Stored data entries
*** Begin section ***

-- pv_equiv track=rewrite | github.com/Progambler227788/CP-CompetativeProgramming | 19 september/no_boxes.py | makeBoxes
-- ===== SOURCE A (Python) =====
-- def factors(number):
--     divisors = []
--     for i in range(1, int(number ** 0.5) + 1):
--         if number % i == 0:
--             divisors.append(i)
--             if i != number // i:
--                 divisors.append(number // i)
--     return sorted(divisors)
--
-- def makeBoxes(number,weights):
--     k_s = factors(number)
--     k_s = k_s[0: len(k_s) - 1]
--     maxDiff = 0
--     for k in k_s: # picking up k
--         # issue was max or min ko age m 10**9 deta tu msla huga q k mne weights ko add krna ha 10**l , l can be large after adding
--         # so isilye main focus is to inf always
--         maximum = float('-inf')
--         minimum = float('inf')
--         for index in range(0, len(weights), k):
--             data = weights[index: index+k]
--             picked = 0
--             for i in data:
--                 picked+=i
--             maximum = max(maximum,picked)
--             minimum = min(minimum,picked)
--         maxDiff = max(maxDiff, abs(maximum - minimum))
--     return maxDiff
-- ===== SOURCE B (Python) =====
-- def makeBoxes(number, weights):
--     # prefix sums: each group's total is one subtraction instead of an inner summation loop
--     prefix = [0]
--     acc = 0
--     for w in weights:
--         acc += w
--         prefix.append(acc)
--     divisors = []
--     i = 1
--     while i * i <= number:
--         if number % i == 0:
--             divisors.append(i)
--             if i != number // i:
--                 divisors.append(number // i)
--         i += 1
--     n = len(weights)
--     best = 0
--     for k in sorted(divisors)[:-1]:
--         hi = None
--         lo = None
--         for start in range(0, n, k):
--             s = prefix[min(start + k, n)] - prefix[start]
--             hi = max(hi, s) if hi is not None else s
--             lo = min(lo, s) if lo is not None else s
--         if hi is not None:
--             best = max(best, hi - lo)
--     return best
-- ===== Notes on version B (the rewrite author's own statement) =====
-- stated objective: alternative
-- what changed: B builds a prefix-sum array once so every consecutive-group sum is a single subtraction instead of A's inner summation loop over a fresh slice, and tracks per-k extrema with None sentinels instead of float infinities; Pre_ excludes negative number (A raises TypeError) and number>=2 with empty weights (A returns float('inf'), not an int).
-- outside the precondition, e.g. on makeBoxes(6, []): A returns inf, B returns 0; on makeBoxes(-4, [1, 2, 3]): A raises TypeError, B returns 0
import Mathlib
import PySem

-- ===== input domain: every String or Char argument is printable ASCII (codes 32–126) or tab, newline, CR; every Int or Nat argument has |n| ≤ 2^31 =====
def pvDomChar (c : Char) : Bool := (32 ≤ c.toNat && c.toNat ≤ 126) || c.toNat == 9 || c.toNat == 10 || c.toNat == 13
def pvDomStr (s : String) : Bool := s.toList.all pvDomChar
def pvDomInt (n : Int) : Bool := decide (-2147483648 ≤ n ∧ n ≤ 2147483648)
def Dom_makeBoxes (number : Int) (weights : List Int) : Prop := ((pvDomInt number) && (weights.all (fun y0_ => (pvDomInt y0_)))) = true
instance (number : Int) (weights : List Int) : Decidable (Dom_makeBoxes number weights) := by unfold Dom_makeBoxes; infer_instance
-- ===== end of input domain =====

-- B replaces A's per-group slice-and-sum inner loop by a prefix-sum array (each group total is one
-- subtraction) and tracks extrema with Option instead of float infinities; equality of the RETURN
-- value is proved on Pre_ below.

-- ===== PORT A =====
-- int(number ** 0.5) is ported as Nat.sqrt number.toNat: exact for 0 ≤ number ≤ 2^31 (the Python
-- float sqrt is exact there, checked against CPython); for number < 0 Python raises TypeError
-- (excluded by Pre_makeBoxes).
def factors (number : Int) : List Int :=
  let divisors : List Int :=
    (PySem.List.pyRange 1 ((number.toNat.sqrt : Int) + 1) 1).foldl
      (fun divisors i =>
        if PySem.Int.mod number i = 0 then
          let divisors := divisors ++ [i]
          if i ≠ PySem.Int.floordiv number i then divisors ++ [PySem.Int.floordiv number i]
          else divisors
        else divisors) []
  PySem.List.sorted divisors (fun x => x) false

-- A's float('-inf')/float('inf') extrema are modeled as Option Int (none = still infinite); the
-- final state (none, none) occurs exactly when weights = [], where Python A returns float('inf'),
-- not an int — excluded by Pre_makeBoxes.
def makeBoxes (number : Int) (weights : List Int) : Int :=
  let k_s := factors number
  let k_s := PySem.List.slice k_s (some 0) (some ((k_s.length : Int) - 1))
  k_s.foldl
    (fun maxDiff k =>
      let mm :=
        (PySem.List.pyRange 0 (weights.length : Int) k).foldl
          (fun mm index =>
            let data := PySem.List.slice weights (some index) (some (index + k))
            let picked := data.foldl (fun picked i => picked + i) 0
            (some (match mm.1 with | none => picked | some maximum => max maximum picked),
             some (match mm.2 with | none => picked | some minimum => min minimum picked)))
          ((none : Option Int), (none : Option Int))
      match mm with
      | (some maximum, some minimum) => max maxDiff |maximum - minimum|
      | _ => maxDiff)
    0

-- ===== PORT B =====
-- Python B's `while i * i <= number` loop as structural recursion on a fuel argument; the caller
-- passes fuel number.toNat + 1 ≥ the number of iterations, so the fuel never runs out.
def bDivsAux (number : Int) : Nat → Int → List Int → List Int
  | 0, _, divisors => divisors
  | fuel + 1, i, divisors =>
    if i * i ≤ number then
      bDivsAux number fuel (i + 1)
        (if PySem.Int.mod number i = 0 then
           (if i ≠ PySem.Int.floordiv number i then (divisors ++ [i]) ++ [PySem.Int.floordiv number i]
            else divisors ++ [i])
         else divisors)
    else divisors

def makeBoxes_alt (number : Int) (weights : List Int) : Int :=
  let pre := (weights.foldl (fun pa w => (pa.1 ++ [pa.2 + w], pa.2 + w)) (([0] : List Int), (0 : Int))).1
  let divisors := bDivsAux number (number.toNat + 1) 1 []
  let n : Int := (weights.length : Int)
  (PySem.List.slice (PySem.List.sorted divisors (fun x => x) false) none (some (-1))).foldl
    (fun best k =>
      let hl :=
        (PySem.List.pyRange 0 n k).foldl
          (fun hl start =>
            let s := PySem.List.pyGetD pre (min (start + k) n) 0 - PySem.List.pyGetD pre start 0
            ((match hl.1 with | some hi => some (max hi s) | none => some s),
             (match hl.2 with | some lo => some (min lo s) | none => some s)))
          ((none : Option Int), (none : Option Int))
      match hl.1 with
      | none => best
      | some hi =>
        match hl.2 with
        | none => best
        | some lo => max best (hi - lo))
    0

-- ===== PRECONDITION & SPEC =====
-- Pre_ excludes number < 0, where A raises TypeError (int() of the complex number ** 0.5), and
-- number ≥ 2 with empty weights, where A returns float('inf'), which is not an int.
def Pre_makeBoxes (number : Int) (weights : List Int) : Prop :=
  0 ≤ number ∧ (number ≤ 1 ∨ weights ≠ [])
instance (number : Int) (weights : List Int) : Decidable (Pre_makeBoxes number weights) := by
  unfold Pre_makeBoxes; infer_instance
def pvWitness_makeBoxes : Int × List Int := (6, [3, 1, 4, 1, 5, 9])

def Spec_makeBoxes (number : Int) (weights : List Int) (out : Int) : Prop := out = makeBoxes_alt number weights
instance (number : Int) (weights : List Int) (out : Int) : Decidable (Spec_makeBoxes number weights out) := by unfold Spec_makeBoxes; infer_instance

-- ===== CLAIM (what is proved, stated in full; the proofs are below) =====
def Claim_equal_makeBoxes : Prop := ∀ (number : Int) (weights : List Int), Dom_makeBoxes number weights → Pre_makeBoxes number weights → Spec_makeBoxes number weights (makeBoxes number weights)

-- ===== LEMMAS AND PROOFS =====

-- the (at most two) divisors contributed by one trial value i (proof-only helper)
def gdiv (number i : Int) : List Int :=
  if PySem.Int.mod number i = 0 then
    i :: (if i ≠ PySem.Int.floordiv number i then [PySem.Int.floordiv number i] else [])
  else []

lemma sq_le_iff (number i : Int) (hi : 1 ≤ i) :
    i * i ≤ number ↔ i ≤ (number.toNat.sqrt : Int) := by
  obtain ⟨a, rfl⟩ := Int.eq_ofNat_of_zero_le (by omega : (0:Int) ≤ i)
  constructor
  · intro hc
    have hn0 : 0 ≤ number := le_trans (by positivity) hc
    have h2 : a * a ≤ number.toNat := by
      rw [Int.le_toNat hn0]
      push_cast
      exact hc
    exact_mod_cast Nat.le_sqrt.mpr h2
  · intro hc
    have h2 : a ≤ number.toNat.sqrt := by exact_mod_cast hc
    have ha : 1 ≤ a := by exact_mod_cast hi
    have hn0 : 0 ≤ number := by
      by_contra h
      push Not at h
      have ht : number.toNat = 0 := by omega
      rw [ht, Nat.sqrt_zero] at h2
      omega
    have h3 : a * a ≤ number.toNat := Nat.le_sqrt.mp h2
    calc ((a : Int)) * a = ((a * a : Nat) : Int) := by push_cast; ring
    _ ≤ ((number.toNat : Nat) : Int) := by exact_mod_cast h3
    _ = number := Int.toNat_of_nonneg hn0

lemma divsA_eq (number : Int) :
    (PySem.List.pyRange 1 ((number.toNat.sqrt : Int) + 1) 1).foldl
      (fun divisors i =>
        if PySem.Int.mod number i = 0 then
          let divisors := divisors ++ [i]
          if i ≠ PySem.Int.floordiv number i then divisors ++ [PySem.Int.floordiv number i]
          else divisors
        else divisors) []
    = (PySem.List.pyRange 1 ((number.toNat.sqrt : Int) + 1) 1).flatMap (gdiv number) := by
  have hstep : (fun (divisors : List Int) (i : Int) =>
        if PySem.Int.mod number i = 0 then
          let divisors := divisors ++ [i]
          if i ≠ PySem.Int.floordiv number i then divisors ++ [PySem.Int.floordiv number i]
          else divisors
        else divisors) = (fun acc i => acc ++ gdiv number i) := by
    funext acc i
    simp only [gdiv]
    split_ifs <;> simp
  rw [hstep, PySem.List.foldl_append_eq_flatMap]
  simp

lemma bDivsAux_eq (number : Int) : ∀ (fuel : Nat) (i : Int) (divisors : List Int),
    1 ≤ i → number + 1 - i ≤ (fuel : Int) →
    bDivsAux number fuel i divisors
      = divisors ++ (PySem.List.pyRange i ((number.toNat.sqrt : Int) + 1) 1).flatMap (gdiv number) := by
  intro fuel
  induction fuel with
  | zero =>
    intro i divisors hi hf
    have hni : number < i := by simp at hf; omega
    have hs : ¬ (i ≤ (number.toNat.sqrt : Int)) := by
      intro hle
      have := (sq_le_iff number i hi).mpr hle
      nlinarith
    rw [PySem.List.pyRange_one_eq_nil (by omega)]
    simp [bDivsAux]
  | succ fuel ih =>
    intro i divisors hi hf
    rw [bDivsAux]
    by_cases hc : i * i ≤ number
    · have hs : i ≤ (number.toNat.sqrt : Int) := (sq_le_iff number i hi).mp hc
      rw [PySem.List.pyRange_one_cons (by omega), List.flatMap_cons,
        if_pos hc, ih (i + 1) _ (by omega) (by push_cast at hf ⊢; omega)]
      simp only [gdiv]
      split_ifs <;> simp
    · have hs : ¬ (i ≤ (number.toNat.sqrt : Int)) := fun hle => hc ((sq_le_iff number i hi).mpr hle)
      rw [PySem.List.pyRange_one_eq_nil (by omega)]
      simp [hc]

lemma mem_divs_pos (number x : Int)
    (hx : x ∈ (PySem.List.pyRange 1 ((number.toNat.sqrt : Int) + 1) 1).flatMap (gdiv number)) :
    1 ≤ x := by
  rw [List.mem_flatMap] at hx
  obtain ⟨i, hir, hxg⟩ := hx
  rw [PySem.List.mem_pyRange_one] at hir
  have hi1 : 1 ≤ i := hir.1
  have his : i ≤ (number.toNat.sqrt : Int) := by omega
  have hsq : i * i ≤ number := (sq_le_iff number i hi1).mpr his
  simp only [gdiv] at hxg
  split_ifs at hxg with h1 h2
  · rcases List.mem_cons.mp hxg with rfl | hx2
    · exact hi1
    · simp at hx2
      subst hx2
      have : i ≤ PySem.Int.floordiv number i := (PySem.Int.le_floordiv_iff_mul_le (by omega)).mpr hsq
      omega
  · rcases List.mem_cons.mp hxg with rfl | hx2
    · exact hi1
    · simp at hx2
  · simp at hxg

-- the prefix list built by B's first loop, characterized
lemma prefix_build (ws : List Int) : ∀ (p : List Int) (a : Int),
    (ws.foldl (fun pa w => (pa.1 ++ [pa.2 + w], pa.2 + w)) (p, a)).1
      = p ++ (List.range ws.length).map (fun t => a + (ws.take (t + 1)).sum) := by
  induction ws with
  | nil => intro p a; simp
  | cons w ws ih =>
    intro p a
    simp only [List.foldl_cons]
    rw [ih (p ++ [a + w]) (a + w)]
    simp [List.length_cons, List.range_succ_eq_map, List.map_map, Function.comp_def, add_assoc]

lemma prefix_getD (ws : List Int) (j : Nat) (hj : j ≤ ws.length) :
    ((ws.foldl (fun pa w => (pa.1 ++ [pa.2 + w], pa.2 + w)) (([0] : List Int), (0 : Int))).1).getD j 0
      = (ws.take j).sum := by
  rw [prefix_build]
  cases j with
  | zero => simp
  | succ t =>
    have ht : t < ws.length := by omega
    simp [List.getD, ht]

lemma slice_sum (ws : List Int) (start k : Int) (hs : 0 ≤ start) (hk : 0 ≤ k) :
    (PySem.List.slice ws (some start) (some (start + k))).foldl (fun p i => p + i) 0
      = (ws.take ((start + k).toNat)).sum - (ws.take start.toNat).sum := by
  rw [PySem.List.slice_toNat ws hs (by omega)]
  have hfold : ∀ (l : List Int), l.foldl (fun p i => p + i) 0 = l.sum := by
    intro l; rw [List.sum_eq_foldl]
  obtain ⟨c, hc⟩ : ∃ c, (start + k).toNat = start.toNat + c :=
    ⟨(start + k).toNat - start.toNat, by omega⟩
  rw [hfold, hc, List.take_add, List.sum_append]
  simp

lemma slice_dropLast (xs : List Int) :
    PySem.List.slice xs (some 0) (some ((xs.length : Int) - 1))
      = PySem.List.slice xs none (some (-1)) := by
  rw [PySem.List.slice_to_neg_one]
  cases xs with
  | nil => decide
  | cons x xs =>
    rw [PySem.List.slice_toNat _ (by omega) (by simp), List.dropLast_eq_take]
    congr 1
    simp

*** End section ***

DESCRIPTION OF THE TASK — List, from the entries above, every line in which the word "Bool" shows up.

ANSWER TO THIS PROBLEM —
def pvDomChar (c : Char) : Bool := (32 ≤ c.toNat && c.toNat ≤ 126) || c.toNat == 9 || c.toNat == 10 || c.toNat == 13
def pvDomStr (s : String) : Bool := s.toList.all pvDomChar
def pvDomInt (n : Int) : Bool := decide (-2147483648 ≤ n ∧ n ≤ 2147483648)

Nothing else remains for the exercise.